For all its meandering nature, season two of The Sopranos ends with a confident, ambiguous bang.  We haven’t reached a turning point yet in the show’s trajectory, but it remains as confident and audacious as season one, if not more so.

Best Sopranos season finale? If we discount the series finale, “Made in America,” then the honor surely goes to “Funhouse.”

STRAY ROUNDS

-Voodoo Lounge is not one of my favorite Rolling Stones albums, but the repeated use of Keith Richards’ “Thru and Thru”—a powerful, reverberating ballad—adds a great deal to the episode’s overall effect.

-Why not a perfect 10? Well, “Funhouse” isn’t completely flawless like “College,” but it’s damn close.  I guess, if you want me to nitpick, there are some confusing moments in the montage (the adult movie theater?), and the most important question of all—whether or not Tony got bad food from the Indian restaurant or from Artie Bucco—was never answered.

-Similar to Adriana’s fateful car drive with Silvio in “Long Term Parking,” Tony has a dream that he is back at home (Meadow announces she has chosen Columbia and Tony announces he has bought a new boat), only to wake up back in the car.

-Elsewhere in the episode, future developments are being set up.  Tony gives Livia stolen airline tickets and the feds crack down, while Christopher will soon be getting his stripes.

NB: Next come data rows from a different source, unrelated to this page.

-- pv_equiv track=rewrite | github.com/FXC-ai/python | AlgoRepartitionGain.py | algoRepartGain
-- ===== SOURCE A (Python) =====
-- def algoRepartGain (nbr_individus):
-- 	i = 0
-- 	limite = 0
-- 	list_repartition = []
-- 	while limite < nbr_individus :
-- 		i+=1
-- 		limite += i
-- 		list_repartition.append(i)
--
-- 	reste_a_distribuer = sum(list_repartition) - nbr_individus
--
-- 	c = 0
-- 	while reste_a_distribuer > 0:
-- 		list_repartition[c] -= 1
-- 		reste_a_distribuer -= 1
-- 		c += 1
--
-- 	return list_repartition
-- ===== SOURCE B (Python) =====
-- def algoRepartGain(nbr_individus):
--     if nbr_individus <= 0:
--         return []
--     # binary search: smallest i in [1, nbr] with i*(i+1)//2 >= nbr
--     lo, hi = 1, nbr_individus
--     while lo < hi:
--         mid = (lo + hi) // 2
--         if mid * (mid + 1) // 2 >= nbr_individus:
--             hi = mid
--         else:
--             lo = mid + 1
--     reste = lo * (lo + 1) // 2 - nbr_individus
--     return list(range(reste)) + list(range(reste + 1, lo + 1))
-- ===== Notes on version B (the rewrite author's own statement) =====
-- stated objective: alternative
-- what changed: Replaces A's incremental accumulation loop and the in-place decrement pass by a binary search for the triangular bound plus direct construction of the result from two ranges.
import Mathlib
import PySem

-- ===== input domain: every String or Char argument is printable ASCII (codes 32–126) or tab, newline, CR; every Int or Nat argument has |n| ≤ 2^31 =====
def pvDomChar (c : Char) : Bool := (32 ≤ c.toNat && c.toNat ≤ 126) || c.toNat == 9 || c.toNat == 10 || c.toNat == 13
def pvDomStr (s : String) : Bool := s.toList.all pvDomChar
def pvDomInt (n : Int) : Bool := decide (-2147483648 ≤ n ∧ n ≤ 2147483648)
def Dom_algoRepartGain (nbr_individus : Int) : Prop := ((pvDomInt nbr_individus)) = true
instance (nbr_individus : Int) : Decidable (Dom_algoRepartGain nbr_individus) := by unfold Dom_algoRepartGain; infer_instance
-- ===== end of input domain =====

-- B replaces A's two mutation loops by a binary search for the triangular bound
-- plus direct construction of the result from two ranges (objective: alternative).

-- ===== PORT A =====
-- first while loop of A: i += 1; limite += i; list_repartition.append(i)
-- (fuel only makes the recursion structural; nbr.toNat steps always suffice)
def algoRepartGainLoop1 (fuel : Nat) (nbr i limite : Int) (lst : List Int) : List Int :=
  match fuel with
  | 0 => lst
  | fuel + 1 =>
    if limite < nbr then
      algoRepartGainLoop1 fuel nbr (i + 1) (limite + (i + 1)) (lst ++ [i + 1])
    else lst

-- second while loop of A: list_repartition[c] -= 1; reste -= 1; c += 1; it runs
-- exactly reste.toNat times (List.modify no-ops exactly where Python's indexing
-- would raise IndexError; Pre_ excludes that)
def algoRepartGainLoop2 (fuel : Nat) (lst : List Int) (reste c : Int) : List Int :=
  match fuel with
  | 0 => lst
  | fuel + 1 =>
    if reste > 0 then
      algoRepartGainLoop2 fuel (lst.modify c.toNat (· - 1)) (reste - 1) (c + 1)
    else lst

def algoRepartGain (nbr_individus : Int) : List Int :=
  let lst := algoRepartGainLoop1 nbr_individus.toNat nbr_individus 0 0 []
  algoRepartGainLoop2 (lst.sum - nbr_individus).toNat lst (lst.sum - nbr_individus) 0

-- ===== PORT B =====
-- binary search of Source B: smallest i in [lo, hi] with i*(i+1)//2 >= nbr
-- (fuel only makes the recursion structural; (hi - lo).toNat steps always suffice)
def algoRepartGainBS (fuel : Nat) (nbr lo hi : Int) : Int :=
  match fuel with
  | 0 => lo
  | fuel + 1 =>
    if lo < hi then
      let mid := PySem.Int.floordiv (lo + hi) 2
      if nbr ≤ PySem.Int.floordiv (mid * (mid + 1)) 2 then
        algoRepartGainBS fuel nbr lo mid
      else
        algoRepartGainBS fuel nbr (mid + 1) hi
    else lo

def algoRepartGain_alt (nbr_individus : Int) : List Int :=
  if nbr_individus ≤ 0 then []
  else
    let lo := algoRepartGainBS (nbr_individus - 1).toNat nbr_individus 1 nbr_individus
    let reste := PySem.Int.floordiv (lo * (lo + 1)) 2 - nbr_individus
    PySem.List.pyRange 0 reste 1 ++ PySem.List.pyRange (reste + 1) (lo + 1) 1

-- ===== PRECONDITION & SPEC =====
-- Pre_ excludes exactly the negative inputs, on which A raises IndexError
-- (the remainder-distribution loop indexes into the empty list); B returns an empty list there.
def Pre_algoRepartGain (nbr_individus : Int) : Prop := 0 ≤ nbr_individus
instance (nbr_individus : Int) : Decidable (Pre_algoRepartGain nbr_individus) := by
  unfold Pre_algoRepartGain; infer_instance
def pvWitness_algoRepartGain : Int := 7

def Spec_algoRepartGain (nbr_individus : Int) (out : List Int) : Prop := out = algoRepartGain_alt nbr_individus
instance (nbr_individus : Int) (out : List Int) : Decidable (Spec_algoRepartGain nbr_individus out) := by unfold Spec_algoRepartGain; infer_instance

-- ===== CLAIM (what is proved, stated in full; the proofs are below) =====
def Claim_equal_algoRepartGain : Prop := ∀ (nbr_individus : Int), Dom_algoRepartGain nbr_individus → Pre_algoRepartGain nbr_individus → Spec_algoRepartGain nbr_individus (algoRepartGain nbr_individus)

-- ===== LEMMAS AND PROOFS =====

-- tri i = i*(i+1)//2, exactly as both ports compute it
def tri (i : Int) : Int := PySem.Int.floordiv (i * (i + 1)) 2

theorem two_mul_tri (i : Int) : 2 * tri i = i * (i + 1) := by
  obtain ⟨k, hk⟩ := Int.even_mul_succ_self i
  simp only [tri, PySem.Int.floordiv, Int.fdiv_eq_ediv]
  omega

theorem tri_mono {a b : Int} (ha : 0 ≤ a) (hab : a ≤ b) : tri a ≤ tri b := by
  have h1 := two_mul_tri a
  have h2 := two_mul_tri b
  nlinarith

theorem tri_self_ge {n : Int} (hn : 1 ≤ n) : n ≤ tri n := by
  have := two_mul_tri n; nlinarith

theorem bs_spec (nbr : Int) : ∀ (fuel : Nat) (lo hi : Int), (hi - lo).toNat ≤ fuel →
    1 ≤ lo → lo ≤ hi → tri (lo - 1) < nbr → nbr ≤ tri hi →
    let r := algoRepartGainBS fuel nbr lo hi
    lo ≤ r ∧ r ≤ hi ∧ nbr ≤ tri r ∧ tri (r - 1) < nbr := by
  intro fuel
  induction fuel with
  | zero =>
    intro lo hi hf h1 h2 h3 h4
    have heq : lo = hi := by omega
    exact ⟨le_refl _, le_of_eq heq, heq ▸ h4, h3⟩
  | succ fuel ih =>
    intro lo hi hf h1 h2 h3 h4
    by_cases hlt : lo < hi
    · rw [algoRepartGainBS]
      simp only [if_pos hlt]
      have hm : lo ≤ PySem.Int.floordiv (lo + hi) 2 ∧ PySem.Int.floordiv (lo + hi) 2 < hi := by
        simp only [PySem.Int.floordiv, Int.fdiv_eq_ediv]; omega
      by_cases hle : nbr ≤ PySem.Int.floordiv (PySem.Int.floordiv (lo + hi) 2 * (PySem.Int.floordiv (lo + hi) 2 + 1)) 2
      · rw [if_pos hle]
        have := ih lo (PySem.Int.floordiv (lo + hi) 2) (by omega) h1 hm.1 h3 hle
        exact ⟨this.1, by omega, this.2.2⟩
      · rw [if_neg hle]
        have h5 : tri (PySem.Int.floordiv (lo + hi) 2 + 1 - 1) < nbr := by
          simp only [add_sub_cancel_right]; exact not_le.mp hle
        have := ih (PySem.Int.floordiv (lo + hi) 2 + 1) hi (by omega) (by omega) (by omega) h5 h4
        exact ⟨by omega, this.2.1, this.2.2⟩
    · rw [algoRepartGainBS]
      simp only [if_neg hlt]
      have heq : lo = hi := by omega
      exact ⟨le_refl _, le_of_eq heq, heq ▸ h4, h3⟩

theorem loop1_eq_range (nbr j : Int) (hj0 : 0 ≤ j) (h2 : nbr ≤ tri j) (h3 : tri (j - 1) < nbr) :
    ∀ (fuel : Nat) (i : Int), 0 ≤ i → i ≤ j → (j - i).toNat ≤ fuel → ∀ (lst : List Int),
    algoRepartGainLoop1 fuel nbr i (tri i) lst = lst ++ PySem.List.pyRange (i + 1) (j + 1) 1 := by
  intro fuel
  induction fuel with
  | zero =>
    intro i hi hij hf lst
    have heq : i = j := by omega
    subst heq
    rw [algoRepartGainLoop1, PySem.List.pyRange_one_eq_nil (le_refl _), List.append_nil]
  | succ fuel ih =>
    intro i hi hij hf lst
    by_cases hcase : i = j
    · subst hcase
      rw [algoRepartGainLoop1]
      simp only [if_neg (not_lt.mpr h2)]
      rw [PySem.List.pyRange_one_eq_nil (le_refl _), List.append_nil]
    · have hlt : i < j := lt_of_le_of_ne hij hcase
      have htri : tri i < nbr := lt_of_le_of_lt (tri_mono hi (by omega)) h3
      have hstep : tri i + (i + 1) = tri (i + 1) := by
        have a := two_mul_tri i
        have b := two_mul_tri (i + 1)
        have : (i + 1) * (i + 1 + 1) = i * (i + 1) + 2 * (i + 1) := by ring
        omega
      rw [algoRepartGainLoop1]
      simp only [if_pos htri]
      rw [hstep, ih (i + 1) (by omega) (by omega) (by omega),
        PySem.List.pyRange_one_cons (by omega : i + 1 < j + 1)]
      simp

theorem loop2_getElem? : ∀ (fuel : Nat) (reste : Int), reste.toNat ≤ fuel →
    ∀ (lst : List Int) (c : Int), 0 ≤ c → ∀ (k : Nat),
    (algoRepartGainLoop2 fuel lst reste c)[k]? =
      if c ≤ (k : Int) ∧ (k : Int) < c + reste then lst[k]?.map (· - 1) else lst[k]? := by
  intro fuel
  induction fuel with
  | zero =>
    intro reste hf lst c hc k
    rw [algoRepartGainLoop2, if_neg (by omega)]
  | succ fuel ih =>
    intro reste hf lst c hc k
    by_cases hr : reste > 0
    · rw [algoRepartGainLoop2]
      simp only [if_pos hr]
      rw [ih (reste - 1) (by omega) _ (c + 1) (by omega) k, List.getElem?_modify]
      by_cases hk : c.toNat = k
      · rw [if_neg (by omega), if_pos (by constructor <;> omega)]
        cases lst[k]? <;> simp [hk]
      · by_cases h2 : c + 1 ≤ (k : Int) ∧ (k : Int) < c + 1 + (reste - 1)
        · rw [if_pos h2, if_pos (by constructor <;> omega)]
          cases lst[k]? <;> simp [hk]
        · rw [if_neg h2, if_neg (by omega)]
          cases lst[k]? <;> simp [hk]
    · rw [algoRepartGainLoop2]
      simp only [if_neg hr]
      rw [if_neg (by omega)]

theorem sum_pyRange_one (j : Int) (hj : 0 ≤ j) :
    (PySem.List.pyRange 1 (j + 1) 1).sum = tri j := by
  induction j, hj using Int.le_induction with
  | base =>
    norm_num [show tri 0 = 0 from rfl]
  | succ j hj ih =>
    rw [PySem.List.pyRange_one_succ_right (by omega), List.sum_append]
    have a := two_mul_tri j
    have b := two_mul_tri (j + 1)
    have : (j + 1) * (j + 1 + 1) = j * (j + 1) + 2 * (j + 1) := by ring
    simp [ih]
    omega

-- ===== VERDICT (by name: the statement is the Claim_ definition above) =====
theorem algoRepartGain_spec : Claim_equal_algoRepartGain := by
  unfold Claim_equal_algoRepartGain Spec_algoRepartGain
  intro n hdom hpre
  unfold Pre_algoRepartGain at hpre
  by_cases hn : n ≤ 0
  · have h0 : n = 0 := le_antisymm hn hpre
    subst h0; decide
  · rw [not_le] at hn
    have hbase := bs_spec n (n - 1).toNat 1 n (by omega) (le_refl 1) (by omega)
      (by show tri 0 < n; have h00 : tri 0 = 0 := rfl; omega)
      (tri_self_ge (by omega))
    set j := algoRepartGainBS (n - 1).toNat n 1 n with hjdef
    obtain ⟨hj1, hjn, hjt, hjl⟩ := hbase
    have hrj : tri j - n < j := by
      have a := two_mul_tri j
      have b := two_mul_tri (j - 1)
      have : j * (j + 1) = (j - 1) * (j - 1 + 1) + 2 * j := by ring
      omega
    have hr0 : 0 ≤ tri j - n := by omega
    have hL1 : algoRepartGainLoop1 n.toNat n 0 0 [] = PySem.List.pyRange 1 (j + 1) 1 := by
      have h := loop1_eq_range n j (by omega) hjt hjl n.toNat 0 (le_refl 0) (by omega) (by omega) []
      simpa using h
    have hsum : (PySem.List.pyRange 1 (j + 1) 1).sum = tri j := sum_pyRange_one j (by omega)
    have htri : PySem.Int.floordiv (j * (j + 1)) 2 = tri j := rfl
    simp only [algoRepartGain, algoRepartGain_alt, if_neg (by omega : ¬ n ≤ 0)]
    rw [← hjdef, hL1, hsum]
    simp only [htri]
    apply List.ext_getElem?
    intro k
    rw [loop2_getElem? (tri j - n).toNat (tri j - n) (le_refl _) _ 0 (le_refl 0) k,
      List.getElem?_append, PySem.List.getElem?_pyRange_one,
      PySem.List.getElem?_pyRange_one, PySem.List.getElem?_pyRange_one,
      PySem.List.length_pyRange_one]
    by_cases h1 : (k : Int) < tri j - n
    · rw [if_pos (by constructor <;> omega), if_pos (by omega : k < (j + 1 - 1).toNat),
        if_pos (by omega : k < (tri j - n - 0).toNat), if_pos (by omega : k < (tri j - n - 0).toNat)]
      simp only [Option.map_some, Option.some.injEq]
      omega
    · rw [if_neg (by omega), if_neg (by omega : ¬ k < (tri j - n - 0).toNat)]
      by_cases h2 : (k : Int) < j
      · rw [if_pos (by omega : k < (j + 1 - 1).toNat),
          if_pos (by omega : k - (tri j - n - 0).toNat < (j + 1 - (tri j - n + 1)).toNat)]
        simp only [Option.some.injEq]
        omega
      · rw [if_neg (by omega : ¬ k < (j + 1 - 1).toNat),
          if_neg (by omega : ¬ k - (tri j - n - 0).toNat < (j + 1 - (tri j - n + 1)).toNat)]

You passed me over for promotion, Ton.  You knew.

These guys on either side of me…They’re asleep.

Why are you making me do this, you fat fucking miserable piece of shit?”

I had a dream I fucked your brains out.  Right on that desk.  You loved it.

Boy, you threw that at me like a rock.

My friends don’t judge me.  And fuck them if they do.  I’ll cut them off.